In this study, four transcriptional factors including CDX-2, NKX2.2, PDX-1, and PTF1A were simultaneously investigated for their protein expression in the most common NETs from the GI, pancreatic, and lung by IHC. We found that these transcription factors were differentially expressed in NETs at these anatomic sites. NKX2.2 was a highly sensitive biomarker for neuroendocrine differentiation of pancreatic and intestinal neuroendocrine origin. PDX-1 was expressed in NETs of small intestine and appendix with variable but higher immunoreactivity at these sites, but not in the gastric, colonic or rectal NETs. NKX2.2 was positive in over 2/3 pancreatic NETs. Although PDX-1 immunopositivity was seen in less than 1/3 pancreatic NETs in previous reports, it was positive in 6% of pancreatic NETs in this study probably due to different source of antibodies, since it was positive in all internal controls.
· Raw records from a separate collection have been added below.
-- pv_equiv track=rewrite | github.com/Pitonero/musdocemas | app.py | son_parejas_contrarias
-- ===== SOURCE A (Python) =====
-- def son_parejas_contrarias(pares_confirmados):
--     """
--     Determina si los jugadores con pares están en parejas contrarias.
--
--     pares_confirmados: dict con el formato {nombre_jugador: True/False}
--     """
--     # Convertir las claves a una lista para mantener el orden
--     posiciones = list(pares_confirmados.keys())
--
--     # Verificar que haya exactamente 4 jugadores
--     if len(posiciones) != 4:
--         raise ValueError("pares_confirmados debe contener exactamente 4 jugadores.")
--
--     # Determinar las parejas dinámicamente
--     pareja1 = {posiciones[0], posiciones[2]}  # Jugador en posición 0 y 2
--     pareja2 = {posiciones[1], posiciones[3]}  # Jugador en posición 1 y 3
--
--     # Jugadores que tienen pares
--     jugadores_con_pares = [jugador for jugador, tiene_pares in pares_confirmados.items() if tiene_pares]
--
--     # Comprobación de cantidad
--     if len(jugadores_con_pares) != 2:
--         return False  # No aplica si no hay exactamente dos jugadores con pares
--
--     # Determinar si están en la misma pareja
--     jugador1, jugador2 = jugadores_con_pares
--     if (jugador1 in pareja1 and jugador2 in pareja1) or (jugador1 in pareja2 and jugador2 in pareja2):
--         return False  # Misma pareja
--
--     # Si no están en la misma pareja, son parejas contrarias
--     return True
-- ===== SOURCE B (Python) =====
-- def son_parejas_contrarias(pares_confirmados):
--     if len(pares_confirmados) != 4:
--         raise ValueError("pares_confirmados debe contener exactamente 4 jugadores.")
--     idxs = [i for i, v in enumerate(pares_confirmados.values()) if v]
--     return len(idxs) == 2 and (idxs[0] + idxs[1]) % 2 == 1
-- ===== Notes on version B (the rewrite author's own statement) =====
-- stated objective: simpler
-- what changed: B drops the name sets entirely: it collects the indices of True values and returns whether exactly two exist and their sum is odd (opposite parity = opposite teams), instead of building two name sets and testing set membership of the two True players.
import Mathlib
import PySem

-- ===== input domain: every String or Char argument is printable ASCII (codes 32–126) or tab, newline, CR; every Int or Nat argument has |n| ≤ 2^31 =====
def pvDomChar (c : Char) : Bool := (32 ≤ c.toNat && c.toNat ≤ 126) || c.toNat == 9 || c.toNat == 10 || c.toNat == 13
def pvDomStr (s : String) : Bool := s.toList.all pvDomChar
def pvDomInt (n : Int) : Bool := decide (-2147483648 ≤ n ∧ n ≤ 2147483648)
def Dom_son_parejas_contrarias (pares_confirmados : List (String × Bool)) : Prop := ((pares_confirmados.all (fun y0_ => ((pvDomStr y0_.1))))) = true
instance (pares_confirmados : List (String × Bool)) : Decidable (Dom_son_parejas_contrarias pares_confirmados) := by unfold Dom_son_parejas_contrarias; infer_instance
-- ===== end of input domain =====

-- B replaces A's two name sets and membership tests by index parity: collect the indices of
-- True entries and return whether exactly two exist and their sum is odd (objective: simpler).


-- ===== PORT A =====
def son_parejas_contrarias (pares_confirmados : List (String × Bool)) : Bool :=
  let posiciones := pares_confirmados.map Prod.fst
  match posiciones with
  | [p0, p1, p2, p3] =>
    let pareja1 : PySem.Set String := PySem.Set.ofList [p0, p2]
    let pareja2 : PySem.Set String := PySem.Set.ofList [p1, p3]
    let jugadores_con_pares := (pares_confirmados.filter (fun x => x.2)).map Prod.fst
    if jugadores_con_pares.length ≠ 2 then false
    else
      match jugadores_con_pares with
      | [jugador1, jugador2] =>
        if (PySem.Set.contains pareja1 jugador1 && PySem.Set.contains pareja1 jugador2)
           || (PySem.Set.contains pareja2 jugador1 && PySem.Set.contains pareja2 jugador2) then false
        else true
      | _ => false
  | _ => false  -- Python raises ValueError here (len != 4); excluded by Pre_

-- ===== PORT B =====
def son_parejas_contrarias_alt (pares_confirmados : List (String × Bool)) : Bool :=
  if pares_confirmados.length ≠ 4 then false  -- Python raises ValueError here; excluded by Pre_
  else
    let idxs := ((PySem.List.enumerate (pares_confirmados.map Prod.snd)).filter (fun p => p.2)).map Prod.fst
    idxs.length == 2 && PySem.Int.mod (PySem.List.pyGetD idxs 0 0 + PySem.List.pyGetD idxs 1 0) 2 == 1

-- ===== PRECONDITION & SPEC =====
-- Pre_ excludes exactly the inputs where the Python A raises ValueError (length ≠ 4); the
-- Nodup condition says the keys are distinct, which every real Python dict satisfies.
def Pre_son_parejas_contrarias (pares_confirmados : List (String × Bool)) : Prop :=
  pares_confirmados.length = 4 ∧ (pares_confirmados.map Prod.fst).Nodup
instance (pares_confirmados : List (String × Bool)) : Decidable (Pre_son_parejas_contrarias pares_confirmados) := by unfold Pre_son_parejas_contrarias; infer_instance
def pvWitness_son_parejas_contrarias : (List (String × Bool)) := [("a", true), ("b", false), ("c", false), ("d", true)]
def Spec_son_parejas_contrarias (pares_confirmados : List (String × Bool)) (out : Bool) : Prop := out = son_parejas_contrarias_alt pares_confirmados
instance (pares_confirmados : List (String × Bool)) (out : Bool) : Decidable (Spec_son_parejas_contrarias pares_confirmados out) := by unfold Spec_son_parejas_contrarias; infer_instance

-- ===== CLAIM (what is proved, stated in full; the proofs are below) =====
def Claim_equal_son_parejas_contrarias : Prop := ∀ (pares_confirmados : List (String × Bool)), Dom_son_parejas_contrarias pares_confirmados → Pre_son_parejas_contrarias pares_confirmados → Spec_son_parejas_contrarias pares_confirmados (son_parejas_contrarias pares_confirmados)

-- ===== LEMMAS AND PROOFS =====
theorem son_parejas_contrarias_four (k0 k1 k2 k3 : String) (b0 b1 b2 b3 : Bool)
    (h01 : k0 ≠ k1) (h02 : k0 ≠ k2) (h03 : k0 ≠ k3) (h12 : k1 ≠ k2) (h13 : k1 ≠ k3) (h23 : k2 ≠ k3) :
    son_parejas_contrarias [(k0, b0), (k1, b1), (k2, b2), (k3, b3)]
      = son_parejas_contrarias_alt [(k0, b0), (k1, b1), (k2, b2), (k3, b3)] := by
  cases b0 <;> cases b1 <;> cases b2 <;> cases b3 <;>
    simp [son_parejas_contrarias, son_parejas_contrarias_alt, PySem.Set.contains,
      PySem.Set.ofList, PySem.Set.add, PySem.List.enumerate, PySem.Int.mod, PySem.List.pyGetD, PySem.List.pyIdx?, h01, h02, h03, h12, h13, h23,
      h01.symm, h02.symm, h03.symm, h12.symm, h13.symm, h23.symm]

-- ===== VERDICT (by name: the statement is the Claim_ definition above) =====
theorem son_parejas_contrarias_spec : Claim_equal_son_parejas_contrarias := by
  intro ps _ hpre
  obtain ⟨hlen, hnd⟩ := hpre
  match ps, hlen with
  | [(k0, b0), (k1, b1), (k2, b2), (k3, b3)], _ =>
    simp only [List.map, List.nodup_cons, List.mem_cons, List.not_mem_nil,
      List.nodup_nil, or_false, not_or] at hnd
    exact son_parejas_contrarias_four k0 k1 k2 k3 b0 b1 b2 b3
      hnd.1.1 hnd.1.2.1 hnd.1.2.2 hnd.2.1.1 hnd.2.1.2 hnd.2.2.1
Although PTF1A was characterized as one of the pancreatic lineage-specific transcription factors (TFs), its expression was non-specific and was not a useful biomarker for NETs. Consistent with other’s results, CDX-2 can be a useful biomarker for NETs arising from the small intestine and appendix. However, it showed only 50% immunoreactivity in colonic NETs and no immunoreactivity in all rectal NETs. CDX-2 was patchy positive in 11% of pancreatic NETs similarly seen in a previous study [14]. Overall, NKX2.2 showed much higher sensitivity for both rectal and pancreatic NETs, compared to PDX-1 and CDX-2 for the tumors at these sites. Most importantly, these biomarkers were completely negative in all lung NETs, pancreatic ductal adenocarcinomas, or other carcinomas (data not shown).
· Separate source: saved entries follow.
-- body of B's `for j, d, dep in blocked` sweep after popping step `c`
def pvStep (c : String) (acc : List (Int × String) × List (Int × String × String))
    (q : Int × String × String) : List (Int × String) × List (Int × String × String) :=
  let dep := PySem.Str.replace q.2.2 c ""
  if dep == "" then (pvPush acc.1 (q.1, q.2.1), acc.2)
  else (acc.1, acc.2 ++ [(q.1, q.2.1, dep)])

-- body of B's initial `for i, c in enumerate(chrlst)` classification
def pvClassify (steps : List (String × String))
    (acc : List (Int × String) × List (Int × String × String)) (p : Int × String) :
    List (Int × String) × List (Int × String × String) :=
  match pvLookup steps p.2 with
  | some d => if d == "" then (pvPush acc.1 p, acc.2) else (acc.1, acc.2 ++ [(p.1, p.2, d)])
  | none => (pvPush acc.1 p, acc.2)

theorem length_pvPush (h : List (Int × String)) (p : Int × String) :
    (pvPush h p).length = h.length + 1 := by
  induction h with
  | nil => rfl
  | cons q t ih => by_cases hle : p.1 ≤ q.1 <;> simp [pvPush, hle, ih]

-- cited by altGo's decreasing_by: the sweep preserves (ready, blocked) total size
theorem length_pvStep_foldl (c : String) (L : List (Int × String × String))
    (r : List (Int × String)) (b : List (Int × String × String)) :
    (L.foldl (pvStep c) (r, b)).1.length + (L.foldl (pvStep c) (r, b)).2.length
      = r.length + b.length + L.length := by
  induction L generalizing r b with
  | nil => simp
  | cons q t ih =>
    simp only [List.foldl_cons, pvStep]
    by_cases hd : PySem.Str.replace q.2.2 c "" == ""
    · simp only [hd, if_pos]; rw [ih]; simp [length_pvPush]; omega
    · simp only [hd, if_neg, Bool.false_eq_true, not_false_iff]; rw [ih]; simp; omega

-- B's while-loop: pop the least-index ready step, sweep the blocked list once
def altGo : List (Int × String) → List (Int × String × String) → List String → List String
  | [], _, out => out
  | (_, c) :: rest, blocked, out =>
    let st := blocked.foldl (pvStep c) (rest, [])
    altGo st.1 st.2 (out ++ [c])
termination_by ready blocked _ => ready.length + blocked.length
decreasing_by
  have := length_pvStep_foldl c blocked rest []
  simp_all

def part1_alt (steps : List (String × String)) (chrlst : List String) : String :=
  let init := (PySem.List.enumerate chrlst).foldl (pvClassify steps) ([], [])
  PySem.Str.join "" (altGo init.1 init.2 [])

-- ===== PRECONDITION & SPEC =====
def Spec_part1 (steps : List (String × String)) (chrlst : List String) (out : String) : Prop := out = part1_alt steps chrlst
instance (steps : List (String × String)) (chrlst : List String) (out : String) : Decidable (Spec_part1 steps chrlst out) := by unfold Spec_part1; infer_instance

-- ===== CLAIM (what is proved, stated in full; the proofs are below) =====
def Claim_equal_part1 : Prop := ∀ (steps : List (String × String)) (chrlst : List String), Dom_part1 steps chrlst → Spec_part1 steps chrlst (part1 steps chrlst)

-- ===== LEMMAS AND PROOFS =====

-- the blocked entry a not-yet-ready step contributes (none ↔ the step is ready)
def pvBf (steps : List (String × String)) (p : Int × String) : Option (Int × String × String) :=
  match pvLookup steps p.2 with
  | none => none
  | some d => if d == "" then none else some (p.1, p.2, d)

theorem pvBf_eq_none_iff (steps : List (String × String)) (p : Int × String) :
    pvBf steps p = none ↔ pvReadyA steps p.2 = true := by
  unfold pvBf pvReadyA
  cases h : pvLookup steps p.2 with
  | none => simp
  | some d => by_cases hd : d == "" <;> simp [hd]

theorem chars_join_nil (L : List (List Char)) : PySem.Chars.join [] L = L.flatten := by
  induction L with
  | nil => simp [PySem.Chars.join, List.intercalate]
  | cons a t ih =>
    cases t with
    | nil => simp [PySem.Chars.join, List.intercalate]
    | cons b t' =>
      simp only [PySem.Chars.join, List.intercalate] at ih ⊢
      simp [List.intersperse_cons₂] at ih ⊢
      exact ih

theorem replace_empty (c : String) : PySem.Str.replace "" c "" = "" := by
  rw [← String.toList_inj, PySem.Str.toList_replace]
  by_cases hc : (c.toList).isEmpty
  · simp [PySem.Chars.replace, hc]
  · simp only [PySem.Chars.replace, hc, Bool.false_eq_true, if_false]
    simp [PySem.Chars.replace.go]

theorem join_empty : PySem.Str.join "" ([] : List String) = "" := by
  rw [← String.toList_inj, PySem.Str.toList_join]
  simp

theorem join_append_singleton (l : List String) (c : String) :
    PySem.Str.join "" (l ++ [c]) = PySem.Str.join "" l ++ c := by
  rw [← String.toList_inj]
  simp [PySem.Str.toList_join, chars_join_nil]

theorem lookup_pvRemove (steps : List (String × String)) (c v : String) :
    pvLookup (pvRemove c steps) v = (pvLookup steps v).map (fun d => PySem.Str.replace d c "") := by
  unfold pvLookup pvRemove
  rw [List.find?_map]
  have : ((fun p : String × String => p.1 == v) ∘ fun p : String × String => (p.1, PySem.Str.replace p.2 c ""))
      = (fun p : String × String => p.1 == v) := rfl
  rw [this]
  cases steps.find? (fun p : String × String => p.1 == v); simp; simp

theorem ready_pvRemove_of_ready (steps : List (String × String)) (c v : String)
    (h : pvReadyA steps v = true) : pvReadyA (pvRemove c steps) v = true := by
  unfold pvReadyA at h ⊢
  rw [lookup_pvRemove]
  cases hl : pvLookup steps v with
  | none => simp
  | some d =>
    rw [hl] at h
    simp only at h
    have hd : d = "" := by simpa using h
    subst hd
    simp [replace_empty]

theorem pvPush_cons_of_lt (r : List (Int × String)) (p : Int × String)
    (h : ∀ q ∈ r, p.1 < q.1) : pvPush r p = p :: r := by
  cases r with
  | nil => rfl
  | cons q t =>
    have : p.1 ≤ q.1 := le_of_lt (h q (by simp))
    simp [pvPush, this]

theorem pvPush_append_of_gt (r : List (Int × String)) (p : Int × String)
    (h : ∀ q ∈ r, q.1 < p.1) : pvPush r p = r ++ [p] := by
  induction r with
  | nil => rfl
  | cons q t ih =>
    have h1 : ¬ p.1 ≤ q.1 := by
      have := h q (by simp)
      omega
    simp only [pvPush, h1, if_false]
    rw [ih (fun x hx => h x (by simp [hx]))]
    simp

theorem key_mem_filterMap_pvBf (steps : List (String × String)) (t : List (Int × String))
    (q : Int × String × String) (hq : q ∈ t.filterMap (pvBf steps)) :
    ∃ a ∈ t, q.1 = a.1 := by
  rcases List.mem_filterMap.mp hq with ⟨a, ha, hba⟩
  refine ⟨a, ha, ?_⟩
  unfold pvBf at hba
  cases hl : pvLookup steps a.2 with
  | none => rw [hl] at hba; simp at hba
  | some d =>
    rw [hl] at hba
    by_cases hd : d == ""
    · simp [hd] at hba
    · simp [hd] at hba; simp [← hba]

theorem foldl_pvStep_cons (c : String) (L : List (Int × String × String))
    (hd : Int × String) (r : List (Int × String)) (b : List (Int × String × String))
    (h : ∀ q ∈ L, hd.1 < q.1) :
    L.foldl (pvStep c) (hd :: r, b) = ((L.foldl (pvStep c) (r, b)).1.cons hd, (L.foldl (pvStep c) (r, b)).2) := by
  induction L generalizing r b with
  | nil => simp
  | cons q t ih =>
    simp only [List.foldl_cons]
    have hq : hd.1 < q.1 := h q (by simp)
    have ht : ∀ x ∈ t, hd.1 < x.1 := fun x hx => h x (by simp [hx])
    by_cases hdep : PySem.Str.replace q.2.2 c "" == ""
    · have hpush : pvPush (hd :: r) (q.1, q.2.1) = hd :: pvPush r (q.1, q.2.1) := by
        have : ¬ (q.1 ≤ hd.1) := by omega
        simp [pvPush, this]
      simp only [pvStep, hdep, if_pos, hpush]
      exact ih _ _ ht
    · simp only [pvStep, hdep, Bool.false_eq_true, if_false]
      exact ih _ _ ht

theorem foldl_pvStep_snd (c : String) (L : List (Int × String × String))
    (r : List (Int × String)) (b : List (Int × String × String)) :
    L.foldl (pvStep c) (r, b) = ((L.foldl (pvStep c) (r, [])).1, b ++ (L.foldl (pvStep c) (r, [])).2) := by
  induction L generalizing r b with
  | nil => simp
  | cons q t ih =>
    simp only [List.foldl_cons]
    by_cases hdep : PySem.Str.replace q.2.2 c "" == ""
    · simp only [pvStep, hdep, if_pos]
      exact ih _ _
    · simp only [pvStep, hdep, Bool.false_eq_true, if_false]
      rw [ih _ (b ++ [(q.1, q.2.1, PySem.Str.replace q.2.2 c "")]),
          ih _ ([] ++ [(q.1, q.2.1, PySem.Str.replace q.2.2 c "")])]
      simp

theorem sweep_eq (rem : List (Int × String)) (c : String) (steps : List (String × String))
    (hs : rem.Pairwise (fun a b => a.1 < b.1)) :
    (rem.filterMap (pvBf steps)).foldl (pvStep c) (rem.filter (fun p => pvReadyA steps p.2), [])
      = (rem.filter (fun p => pvReadyA (pvRemove c steps) p.2), rem.filterMap (pvBf (pvRemove c steps))) := by
  induction rem with
  | nil => simp
  | cons p t ih =>
    have hpt : ∀ q ∈ t, p.1 < q.1 := fun q hq => (List.pairwise_cons.mp hs).1 q hq
    have hst : t.Pairwise (fun a b => a.1 < b.1) := (List.pairwise_cons.mp hs).2
    have hkeys : ∀ q ∈ t.filterMap (pvBf steps), p.1 < q.1 := by
      intro q hq
      rcases key_mem_filterMap_pvBf steps t q hq with ⟨a, ha, hqa⟩
      rw [hqa]; exact hpt a ha
    cases hbf : pvBf steps p with
    | none =>
      have hready : pvReadyA steps p.2 = true := (pvBf_eq_none_iff steps p).mp hbf
      have hready' : pvReadyA (pvRemove c steps) p.2 = true := ready_pvRemove_of_ready steps c p.2 hready
      have hbf' : pvBf (pvRemove c steps) p = none := (pvBf_eq_none_iff _ p).mpr hready'
      simp only [List.filterMap_cons, hbf, hbf', List.filter_cons, hready, hready', if_pos]
      rw [foldl_pvStep_cons c _ p _ _ hkeys, ih hst]
    | some e =>
      -- p is blocked: pvBf gives (p.1, p.2, d) with lookup = some d, d ≠ ""
      have hlk : ∃ d, pvLookup steps p.2 = some d ∧ (d == "") = false ∧ e = (p.1, p.2, d) := by
        unfold pvBf at hbf
        cases hl : pvLookup steps p.2 with
        | none => rw [hl] at hbf; simp at hbf
        | some d =>
          rw [hl] at hbf
          by_cases hd : d == ""
          · simp [hd] at hbf
          · refine ⟨d, rfl, by simpa using hd, ?_⟩
            simp [hd] at hbf
            exact hbf.symm
      rcases hlk with ⟨d, hl, hd, he⟩
      have hnotready : pvReadyA steps p.2 = false := by
        unfold pvReadyA; rw [hl]; simpa using hd
      have hl' : pvLookup (pvRemove c steps) p.2 = some (PySem.Str.replace d c "") := by
        rw [lookup_pvRemove, hl]; rfl
      subst he
      simp only [List.filterMap_cons, hbf, List.filter_cons, hnotready, Bool.false_eq_true, if_false,
        List.foldl_cons]
      by_cases hdc : PySem.Str.replace d c "" == ""
      · have hready' : pvReadyA (pvRemove c steps) p.2 = true := by
          unfold pvReadyA; rw [hl']; simpa using hdc
        have hbf' : pvBf (pvRemove c steps) p = none := (pvBf_eq_none_iff _ p).mpr hready'
        have hpush : pvPush (t.filter (fun p => pvReadyA steps p.2)) (p.1, p.2) = (p.1, p.2) :: t.filter (fun p => pvReadyA steps p.2) := by
          apply pvPush_cons_of_lt
          intro q hq
          exact hpt q (List.mem_of_mem_filter hq)
        simp only [pvStep, hdc, if_pos, hpush]
        rw [foldl_pvStep_cons c _ (p.1, p.2) _ _ hkeys, ih hst]
        simp [hready', hbf']
      · have hready' : pvReadyA (pvRemove c steps) p.2 = false := by
          unfold pvReadyA; rw [hl']; simpa using hdc
        have hbf' : pvBf (pvRemove c steps) p = some (p.1, p.2, PySem.Str.replace d c "") := by
          unfold pvBf; rw [hl']; simp [hdc]
        simp only [pvStep, hdc, Bool.false_eq_true, if_false]
        rw [foldl_pvStep_snd c _ _ ([] ++ [(p.1, p.2, PySem.Str.replace d c "")]), ih hst]
        simp [hready', hbf']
Previous studies showed that NKX2.2 was negative in 13 bronchopulmonary carcinoid tumors, whereas 24 of 26 GI carcinoids (including 1 stomach, 1 duodenum, 2 ampullary, 14/16 pancreas, 5 ileum, and 1 colon), were immunoreactive for NKX2.2 [34]. In this study, we argue that a panel of PDX-1, CDX-2, and NKX2.2 would significantly increase the sensitivity of NETs from the GI tract and pancreas. Although TTF-1 was not tested in this cohort, it has been studied to determine NETs of pulmonary origin by several groups [8, 35,36,37,38]. Considering the fact that the majority of neuroendocrine tumors arise from the tubular GI tract, pancreas, and lung, we proposed a diagnostic algorithm using a panel of IHC stains including NKX2.2, PDX-1, CDX-2, and TTF-1 would aid the diagnosis of the primary tumor site in the setting of metastasis (Fig. 4). Although ISL-1, PAX-6, and PAX-8, were not investigated in the primary NETs in our study, they can be added into the panel when the results are indeterminate for the pancreatic tumor or to increase the confidence of prediction [12], although the specificity of PAX-8 and ISL-1 was variable in different studies [39, 40]. Interestingly, a recent study showed high sensitivity of NKX2.2 in 85 liver metastatic NETs of the digestive system [41].

Fig. 4
figure 4

Proposed diagnostic algorithm for WD-NETs


Using IHC, we found differential immunoreactivity of NKX2.2, CDX-2, and PDX-1 to the NETs from a different anatomic site. NKX2.2 showed higher sensitivity than CDX-2 and PDX-1 in both GI and pancreatic NETs. PDX-1 was expressed mainly in the small intestinal and appendiceal NETs, occasionally in the pancreatic NETs, and not in the colorectal NETs. Importantly, NKX2.2, CDX-2, and PDX-1 were not expressed in 11 lung NETs, and we understand the limitation of small sample size for a final conclusion on the specificity of these markers. These findings suggest that a panel of biomarkers including NKX2.2, PDX-1, and CDX-2 may provide additional insights in clinical diagnosis for the most common NETs especially in the setting of metastasis with an unknown origin.